Re: Safe File Update (atomic)
On Sun, Jan 02, 2011 at 03:14:41PM -0200, Henrique de Moraes Holschuh wrote:
> 1. Create unlinked file fd (benefits from kernel support, but doesn't
> require it). If a filesystem cannot support this or the boundary conditions
> are unaceptable, fail. Needs to know the destination name to do the unliked
> create on the right fs and directory (otherwise attempts to link the file
> later would have to fail if the fs is different).
This is possible. It would be specific only to file systems that
support inodes (i.e., ix-nay for NFS, FAT, etc.). Some file systems
would want to know a likely directory where the file would be linked
so for their inode and block allocation policies can optimize the
inode and block placement.
> 2. fd works as any normal fd to an unlinked regular file.
> 3. create a link() that can do unlink+link atomically. Maybe this already
> exists, otherwise needs kernel support.

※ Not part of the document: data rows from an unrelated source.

-- pv_equiv track=rewrite | github.com/jaywyawhare/PuchAI-Hiring-Challenge | src/services/researchers_wet_dream_service.py | _identify_loopholes
-- ===== SOURCE A (Python) =====
-- from typing import Dict, Any, Optional, List, Set
--
-- def _identify_loopholes(citations: List[Dict[str, Any]], session_data: Dict[str, Any]) -> List[str]:
--     """Identify loopholes and weaknesses in the research."""
--     loopholes = []
--
--     # Check for logical gaps
--     if len(citations) < 3:
--         loopholes.append("Insufficient evidence base - conclusions may not be well-supported")
--
--     # Check for alternative explanations
--     abstracts = [c.get('abstract', '') for c in citations]
--     alternative_terms = ['however', 'but', 'although', 'despite', 'nevertheless', 'alternative']
--     has_alternatives = any(
--         any(term in abstract.lower() for term in alternative_terms)
--         for abstract in abstracts
--     )
--
--     if not has_alternatives:
--         loopholes.append("Limited consideration of alternative explanations or counterarguments")
--
--     # Check for bias indicators
--     sources = [c.get('source', '') for c in citations]
--     if len(set(sources)) == 1:
--         loopholes.append("Single-source bias - all research from same database may introduce bias")
--
--     # Check for missing context
--     if not any('context' in c.get('abstract', '').lower() or 'background' in c.get('abstract', '').lower()
--               for c in citations):
--         loopholes.append("Missing contextual information - research may lack proper background context")
--
--     # Check for methodological weaknesses
--     if not any('method' in c.get('abstract', '').lower() or 'methodology' in c.get('abstract', '').lower()
--               for c in citations):
--         loopholes.append("Limited methodological discussion - research approaches may not be well-justified")
--
--     # Check for validation gaps
--     if not any('validate' in c.get('abstract', '').lower() or 'verify' in c.get('abstract', '').lower()
--               for c in citations):
--         loopholes.append("Missing validation approaches - findings may lack proper verification")
--
--     return loopholes
-- ===== SOURCE B (Python) =====
-- def _identify_loopholes(citations, session_data):
--     """Single pass over citations building flags + a source set, then one reporting phase."""
--     ALT_TERMS = ('however', 'but', 'although', 'despite', 'nevertheless', 'alternative')
--     has_alt = has_ctx = has_meth = has_val = False
--     sources = set()
--     for c in citations:
--         a = c.get('abstract', '').lower()
--         has_alt = has_alt or any(t in a for t in ALT_TERMS)
--         has_ctx = has_ctx or 'context' in a or 'background' in a
--         has_meth = has_meth or 'method' in a or 'methodology' in a
--         has_val = has_val or 'validate' in a or 'verify' in a
--         sources.add(c.get('source', ''))
--     loopholes = []
--     if len(citations) < 3:
--         loopholes.append("Insufficient evidence base - conclusions may not be well-supported")
--     if not has_alt:
--         loopholes.append("Limited consideration of alternative explanations or counterarguments")
--     if len(sources) == 1:
--         loopholes.append("Single-source bias - all research from same database may introduce bias")
--     if not has_ctx:
--         loopholes.append("Missing contextual information - research may lack proper background context")
--     if not has_meth:
--         loopholes.append("Limited methodological discussion - research approaches may not be well-justified")
--     if not has_val:
--         loopholes.append("Missing validation approaches - findings may lack proper verification")
--     return loopholes
-- ===== Notes on version B (the rewrite author's own statement) =====
-- stated objective: alternative
-- what changed: Replaces A's six independent scans over citations (each lowercasing abstracts again) with one fold that maintains four boolean flags and a source set, followed by a separate reporting phase.
import Mathlib
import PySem

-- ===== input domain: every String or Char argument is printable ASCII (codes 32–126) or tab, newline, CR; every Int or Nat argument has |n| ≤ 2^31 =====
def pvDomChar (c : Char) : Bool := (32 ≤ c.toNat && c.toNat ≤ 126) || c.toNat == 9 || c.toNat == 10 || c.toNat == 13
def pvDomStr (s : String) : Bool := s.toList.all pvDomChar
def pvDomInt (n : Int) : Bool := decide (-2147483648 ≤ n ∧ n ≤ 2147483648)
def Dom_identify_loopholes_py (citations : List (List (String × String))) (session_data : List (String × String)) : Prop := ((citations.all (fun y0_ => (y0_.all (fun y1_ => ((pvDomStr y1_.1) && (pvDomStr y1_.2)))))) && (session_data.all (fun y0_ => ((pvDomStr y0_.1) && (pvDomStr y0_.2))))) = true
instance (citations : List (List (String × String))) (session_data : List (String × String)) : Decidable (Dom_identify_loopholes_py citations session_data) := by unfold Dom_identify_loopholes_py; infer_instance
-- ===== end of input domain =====

-- B replaces A's six independent scans over citations by one fold building flags and a source set; objective: alternative decomposition.

-- shared helper: c.get(k, d) on an association list (first match), exact
def pvGetD : List (String × String) → String → String → String
  | [], _, d => d
  | (k', v) :: rest, k, d => if k' == k then v else pvGetD rest k d

-- ===== PORT A =====
def identify_loopholes_py (citations : List (List (String × String))) (session_data : List (String × String)) : List String :=
  let loopholes : List String := []
  let loopholes := if citations.length < 3 then
    loopholes ++ ["Insufficient evidence base - conclusions may not be well-supported"] else loopholes
  let abstracts := citations.map (fun c => pvGetD c "abstract" "")
  let alternative_terms := ["however", "but", "although", "despite", "nevertheless", "alternative"]
  let has_alternatives := abstracts.any (fun abstract =>
    alternative_terms.any (fun term => PySem.Str.isIn term (PySem.Str.lower abstract)))
  let loopholes := if !has_alternatives then
    loopholes ++ ["Limited consideration of alternative explanations or counterarguments"] else loopholes
  let sources := citations.map (fun c => pvGetD c "source" "")
  let loopholes := if PySem.Set.len (PySem.Set.ofList sources) == 1 then
    loopholes ++ ["Single-source bias - all research from same database may introduce bias"] else loopholes
  let loopholes := if !(citations.any (fun c =>
      PySem.Str.isIn "context" (PySem.Str.lower (pvGetD c "abstract" "")) ||
      PySem.Str.isIn "background" (PySem.Str.lower (pvGetD c "abstract" "")))) then
    loopholes ++ ["Missing contextual information - research may lack proper background context"] else loopholes
  let loopholes := if !(citations.any (fun c =>
      PySem.Str.isIn "method" (PySem.Str.lower (pvGetD c "abstract" "")) ||
      PySem.Str.isIn "methodology" (PySem.Str.lower (pvGetD c "abstract" "")))) then
    loopholes ++ ["Limited methodological discussion - research approaches may not be well-justified"] else loopholes
  let loopholes := if !(citations.any (fun c =>
      PySem.Str.isIn "validate" (PySem.Str.lower (pvGetD c "abstract" "")) ||
      PySem.Str.isIn "verify" (PySem.Str.lower (pvGetD c "abstract" "")))) then
    loopholes ++ ["Missing validation approaches - findings may lack proper verification"] else loopholes
  loopholes

-- ===== PORT B =====
-- single-pass state: (has_alt, has_ctx, has_meth, has_val, sources)
def pvAltTerms : List String := ["however", "but", "although", "despite", "nevertheless", "alternative"]

def pvStep (st : Bool × Bool × Bool × Bool × PySem.Set String) (c : List (String × String)) :
    Bool × Bool × Bool × Bool × PySem.Set String :=
  let a := PySem.Str.lower (pvGetD c "abstract" "")
  ( st.1 || pvAltTerms.any (fun t => PySem.Str.isIn t a),
    st.2.1 || PySem.Str.isIn "context" a || PySem.Str.isIn "background" a,
    st.2.2.1 || PySem.Str.isIn "method" a || PySem.Str.isIn "methodology" a,
    st.2.2.2.1 || PySem.Str.isIn "validate" a || PySem.Str.isIn "verify" a,
    PySem.Set.add st.2.2.2.2 (pvGetD c "source" "") )

def identify_loopholes_py_alt (citations : List (List (String × String))) (session_data : List (String × String)) : List String :=
  let st := citations.foldl pvStep (false, false, false, false, PySem.Set.empty)
  (if citations.length < 3 then ["Insufficient evidence base - conclusions may not be well-supported"] else []) ++
  (if !st.1 then ["Limited consideration of alternative explanations or counterarguments"] else []) ++
  (if PySem.Set.len st.2.2.2.2 == 1 then ["Single-source bias - all research from same database may introduce bias"] else []) ++
  (if !st.2.1 then ["Missing contextual information - research may lack proper background context"] else []) ++
  (if !st.2.2.1 then ["Limited methodological discussion - research approaches may not be well-justified"] else []) ++
  (if !st.2.2.2.1 then ["Missing validation approaches - findings may lack proper verification"] else [])

-- ===== PRECONDITION & SPEC =====
def Spec_identify_loopholes_py (citations : List (List (String × String))) (session_data : List (String × String)) (out : List String) : Prop := out = identify_loopholes_py_alt citations session_data
instance (citations : List (List (String × String))) (session_data : List (String × String)) (out : List String) : Decidable (Spec_identify_loopholes_py citations session_data out) := by unfold Spec_identify_loopholes_py; infer_instance

-- ===== CLAIM (what is proved, stated in full; the proofs are below) =====
def Claim_equal_identify_loopholes_py : Prop := ∀ (citations : List (List (String × String))) (session_data : List (String × String)), Dom_identify_loopholes_py citations session_data → Spec_identify_loopholes_py citations session_data (identify_loopholes_py citations session_data)

-- ===== LEMMAS AND PROOFS =====

def pvAbs (c : List (String × String)) : String := PySem.Str.lower (pvGetD c "abstract" "")

lemma pvFold_eq (cs : List (List (String × String))) (st : Bool × Bool × Bool × Bool × PySem.Set String) :
    cs.foldl pvStep st =
      ( st.1 || cs.any (fun c => pvAltTerms.any (fun t => PySem.Str.isIn t (pvAbs c))),
        st.2.1 || cs.any (fun c => PySem.Str.isIn "context" (pvAbs c) || PySem.Str.isIn "background" (pvAbs c)),
        st.2.2.1 || cs.any (fun c => PySem.Str.isIn "method" (pvAbs c) || PySem.Str.isIn "methodology" (pvAbs c)),
        st.2.2.2.1 || cs.any (fun c => PySem.Str.isIn "validate" (pvAbs c) || PySem.Str.isIn "verify" (pvAbs c)),
        cs.foldl (fun s c => PySem.Set.add s (pvGetD c "source" "")) st.2.2.2.2 ) := by
  induction cs generalizing st with
  | nil => simp
  | cons c rest ih =>
      simp only [List.foldl_cons, List.any_cons, ih, pvStep, pvAbs]
      simp [Bool.or_assoc]

-- ===== VERDICT (by name: the statement is the Claim_ definition above) =====
set_option maxHeartbeats 1000000 in
theorem identify_loopholes_py_spec : Claim_equal_identify_loopholes_py := by
  intro citations session_data _hdom
  show _ = _
  unfold identify_loopholes_py identify_loopholes_py_alt
  rw [pvFold_eq]
  simp only [List.any_map, PySem.Set.ofList_eq_foldl, List.foldl_map, pvAbs, pvAltTerms,
    Bool.false_or, Function.comp_def, PySem.Set.empty]
  split_ifs <;> simp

> The behaviour of (3) should allow synchrous wait of a fsync() and a sync of
> the metadata of the parent dir. It doesn't matter much if it does
> everything, or just calling fsync(), or creating a fclose() variant that
> does it.
OK, so this is where things get trickly. The first is you are asking
for the ability to take a file descriptor and link it into some
directory. The inode associated with the fd might or might not be
already linked to some other directory, and it might or might not be
owned by the user trying to do the link. The latter could get
problematical if quota is enabled, since it does open up a new
potential security exposure.
A user might pass a file descriptor to another process in a different
security domain, and that process could create a link to some
directory which the original user doesn't have access to. The user
would no longer be able to delete file and drop quota, and the process
would retain permanent access to the file, which it might not
otherwise have if the inode was protected by a parent directory's
permissions. It's for the same reason that we can't just implement
open-by-inode-number; even if you use the inode's permissions and
ACL's to do a access check, this allows someone to bypass security
controls based on the containing directory's permissions. It might
not be a security exposure, but for some scenarios (i.e., a mode 600
~/Private directory that contains world-readable files), it changes
accessibility of some files.
We could control for this by only allowing the link to happen if the
user executing this new system call owns the inode being linked, so
this particular problem is addressable.
The larger problem is this doesn't solve give you any performance
benefits over simply creating a temporary file, fsync'ing it, and then
doing the rename. And it doesn't solve the problem that userspace is
responsible for copying over the extended attributes and ACL
information. So in exchange for doing something non-portable which is
Linux specific, and won't work on FAT, NFS, and other non-inode based
file systems at all, and which requires special file-system
modifications for inode-based file systems --- the only real benefit
you get is that the temp file gets cleaned up automatically if you
crash before the link/unlink new magical system call is completed.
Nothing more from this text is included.